Records for this task Start Marker
-- pv_equiv track=rewrite | github.com/boolsi/boolsi | boolsi/model.py | encode_state
-- ===== SOURCE A (Python) =====
-- def encode_state(substate_node_set, state):
--     """
--     Injectively encode state and its substate (with respect to given
--     subset of nodes) by (big) numbers.
--
--     :param state: state to encode
--     :param substate_node_set: nodes of the substate
--     :return: (state code, substate code)
--     """
--     state_code = 0
--     substate_code = 0
--     for node, node_state in enumerate(state):
--         if node_state:
--             code_increase = 1 << node
--             state_code += code_increase
--             if node in substate_node_set:
--                 substate_code += code_increase
--
--     return state_code, substate_code
-- ===== SOURCE B (Python) =====
-- def encode_state(substate_node_set, state):
--     """Same result as A, computed as two separate sums: one pass over the
--     state for the state code, one pass over the (deduplicated) substate
--     node set for the substate code."""
--     state_code = sum(1 << node for node, node_state in enumerate(state) if node_state)
--     n = len(state)
--     substate_code = sum(1 << node for node in set(substate_node_set)
--                         if 0 <= node < n and state[node])
--     return state_code, substate_code
-- ===== Notes on version B (the rewrite author's own statement) =====
-- stated objective: alternative
-- what changed: A's single fused loop over the state with a membership test per true bit is replaced by two independent sums: one pass over enumerate(state) for the state code, and one pass over the deduplicated substate node set (indexing into state) for the substate code.
import Mathlib
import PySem

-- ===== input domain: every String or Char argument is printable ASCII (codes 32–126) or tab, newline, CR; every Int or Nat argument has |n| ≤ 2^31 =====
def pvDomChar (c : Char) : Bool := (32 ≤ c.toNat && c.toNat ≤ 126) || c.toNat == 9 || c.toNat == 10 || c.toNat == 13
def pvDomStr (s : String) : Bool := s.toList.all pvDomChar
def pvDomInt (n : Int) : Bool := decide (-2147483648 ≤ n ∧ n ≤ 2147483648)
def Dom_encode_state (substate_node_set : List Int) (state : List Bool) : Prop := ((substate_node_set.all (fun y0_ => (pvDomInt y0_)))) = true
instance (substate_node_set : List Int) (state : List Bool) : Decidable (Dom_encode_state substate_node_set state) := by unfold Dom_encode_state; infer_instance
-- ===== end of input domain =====

-- B computes the two codes as two separate sums (one pass over the state, one over the
-- deduplicated substate node set) instead of A's single fused loop; objective: alternative.


-- ===== PORT A =====
-- '1 << node': node is a nonnegative enumerate index, so Int.toNat is exact there.
def pvPow2 (i : Int) : Int := 1 <<< i.toNat

-- 'for node, node_state in enumerate(state)' with the two running accumulators.
def encode_state (substate_node_set : List Int) (state : List Bool) : Int × Int :=
  (PySem.List.enumerate state 0).foldl
    (fun (acc : Int × Int) (p : Int × Bool) =>
      if p.2 then
        ((acc.1 + pvPow2 p.1),
         (if p.1 ∈ substate_node_set then acc.2 + pvPow2 p.1 else acc.2))
      else acc)
    (0, 0)

-- ===== PORT B =====
-- Two generator-expression sums: filter + map + sum over enumerate(state), and over
-- set(substate_node_set) (PySem.Set.ofList) with the in-range-and-true guard; 'state[node]'
-- under the 0 ≤ node < len guard is pyGetD (the default is never used).
def encode_state_alt (substate_node_set : List Int) (state : List Bool) : Int × Int :=
  let state_code : Int :=
    (((PySem.List.enumerate state 0).filter (fun p => p.2)).map (fun p => pvPow2 p.1)).sum
  let n : Int := (state.length : Int)
  let substate_code : Int :=
    (((PySem.Set.ofList substate_node_set).filter
        (fun node => decide (0 ≤ node) && decide (node < n) &&
          PySem.List.pyGetD state node false)).map pvPow2).sum
  (state_code, substate_code)

-- ===== PRECONDITION & SPEC =====
def Spec_encode_state (substate_node_set : List Int) (state : List Bool) (out : Int × Int) : Prop := out = encode_state_alt substate_node_set state
instance (substate_node_set : List Int) (state : List Bool) (out : Int × Int) : Decidable (Spec_encode_state substate_node_set state out) := by unfold Spec_encode_state; infer_instance

-- ===== CLAIM (what is proved, stated in full; the proofs are below) =====
def Claim_equal_encode_state : Prop := ∀ (substate_node_set : List Int) (state : List Bool), Dom_encode_state substate_node_set state → Spec_encode_state substate_node_set state (encode_state substate_node_set state)

-- ===== LEMMAS AND PROOFS =====

-- A's fused loop, characterised componentwise as two sums over filtered enumerate pairs.
theorem encode_state_foldl_char (s : List Int) (l : List (Int × Bool)) (a b : Int) :
    l.foldl
      (fun (acc : Int × Int) (p : Int × Bool) =>
        if p.2 then
          ((acc.1 + pvPow2 p.1),
           (if p.1 ∈ s then acc.2 + pvPow2 p.1 else acc.2))
        else acc)
      (a, b)
    = (a + ((l.filter (fun p => p.2)).map (fun p => pvPow2 p.1)).sum,
       b + ((l.filter (fun p => p.2 && decide (p.1 ∈ s))).map (fun p => pvPow2 p.1)).sum) := by
  induction l generalizing a b with
  | nil => simp
  | cons p l ih =>
    by_cases hp : p.2 <;> by_cases hm : p.1 ∈ s <;>
      simp [hp, hm, ih, add_assoc]

-- The two "qualifying node" lists are nodup with the same members, hence the same sums.
theorem encode_state_snd_eq (s : List Int) (st : List Bool) :
    (((PySem.List.enumerate st 0).filter (fun p => p.2 && decide (p.1 ∈ s))).map
        (fun p => pvPow2 p.1)).sum
    = (((PySem.Set.ofList s).filter
          (fun node => decide (0 ≤ node) && decide (node < (st.length : Int)) &&
            PySem.List.pyGetD st node false)).map pvPow2).sum := by
  have hmap1 : (((PySem.List.enumerate st 0).filter (fun p => p.2 && decide (p.1 ∈ s))).map
      (fun p => pvPow2 p.1))
      = ((((PySem.List.enumerate st 0).filter (fun p => p.2 && decide (p.1 ∈ s))).map
          Prod.fst).map pvPow2) := by
    simp [List.map_map, Function.comp]
  rw [hmap1]
  set L1 : List Int :=
    (((PySem.List.enumerate st 0).filter (fun p => p.2 && decide (p.1 ∈ s))).map Prod.fst) with hL1
  set L2 : List Int :=
    ((PySem.Set.ofList s).filter
      (fun node => decide (0 ≤ node) && decide (node < (st.length : Int)) &&
        PySem.List.pyGetD st node false)) with hL2
  have hpw : ((PySem.List.enumerate st 0).filter
      (fun p => p.2 && decide (p.1 ∈ s))).Pairwise (fun p q => p.1 < q.1) :=
    (PySem.List.pairwise_lt_enumerate st 0).sublist (List.filter_sublist)
  have hnd1 : L1.Nodup := by
    rw [hL1]
    exact List.Pairwise.map Prod.fst (fun a b h => ne_of_lt h) hpw
  have hnd2 : L2.Nodup := (PySem.Set.nodup_ofList s).filter _
  have hmem : ∀ x : Int, x ∈ L1 ↔ x ∈ L2 := by
    intro x
    rw [hL1, hL2]
    constructor
    · intro hx
      obtain ⟨p, hpf, rfl⟩ := List.mem_map.1 hx
      obtain ⟨hpe, hc⟩ := List.mem_filter.1 hpf
      obtain ⟨k, hk, rfl⟩ := (PySem.List.mem_enumerate_iff st 0 _).1 hpe
      simp only [Bool.and_eq_true, decide_eq_true_eq] at hc
      refine List.mem_filter.2 ⟨?_, ?_⟩
      · simpa using hc.2
      · simp [hk, hc.1]
    · intro hx
      obtain ⟨hmem2, hc⟩ := List.mem_filter.1 hx
      simp only [Bool.and_eq_true, decide_eq_true_eq] at hc
      obtain ⟨⟨hx0, hxlt⟩, hget⟩ := hc
      have hklt : x.toNat < st.length := by omega
      refine List.mem_map.2 ⟨(x, st[x.toNat]), List.mem_filter.2 ⟨?_, ?_⟩, rfl⟩
      · exact (PySem.List.mem_enumerate_iff st 0 _).2 ⟨x.toNat, hklt, by
          simp [Int.toNat_of_nonneg hx0]⟩
      · have hxcast : x = ((x.toNat : Nat) : Int) := (Int.toNat_of_nonneg hx0).symm
        have : PySem.List.pyGetD st x false = st[x.toNat] := by
          conv_lhs => rw [hxcast, PySem.List.pyGetD_natCast]
          exact List.getD_eq_getElem st false hklt
        simp only [Bool.and_eq_true, decide_eq_true_eq]
        refine ⟨this ▸ hget, ?_⟩
        simpa using hmem2
  have hperm : L1.Perm L2 := (List.perm_ext_iff_of_nodup hnd1 hnd2).mpr hmem
  exact (hperm.map pvPow2).sum_eq

-- ===== VERDICT (by name: the statement is the Claim_ definition above) =====
theorem encode_state_spec : Claim_equal_encode_state := by
  intro s st _
  unfold Spec_encode_state encode_state encode_state_alt
  rw [encode_state_foldl_char s (PySem.List.enumerate st 0) 0 0]
  simp only [zero_add]
  exact Prod.ext rfl (encode_state_snd_eq s st)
Records for this task End Marker
* Problem details *
Beginning at the line with "import PySem" and ending at the line with "-- ===== end of", reproduce each line of the data above exactly, and add no other lines.

* Answer space *
import PySem

-- ===== input domain: every String or Char argument is printable ASCII (codes 32–126) or tab, newline, CR; every Int or Nat argument has |n| ≤ 2^31 =====
def pvDomChar (c : Char) : Bool := (32 ≤ c.toNat && c.toNat ≤ 126) || c.toNat == 9 || c.toNat == 10 || c.toNat == 13
def pvDomStr (s : String) : Bool := s.toList.all pvDomChar
def pvDomInt (n : Int) : Bool := decide (-2147483648 ≤ n ∧ n ≤ 2147483648)
def Dom_encode_state (substate_node_set : List Int) (state : List Bool) : Prop := ((substate_node_set.all (fun y0_ => (pvDomInt y0_)))) = true
instance (substate_node_set : List Int) (state : List Bool) : Decidable (Dom_encode_state substate_node_set state) := by unfold Dom_encode_state; infer_instance
-- ===== end of input domain =====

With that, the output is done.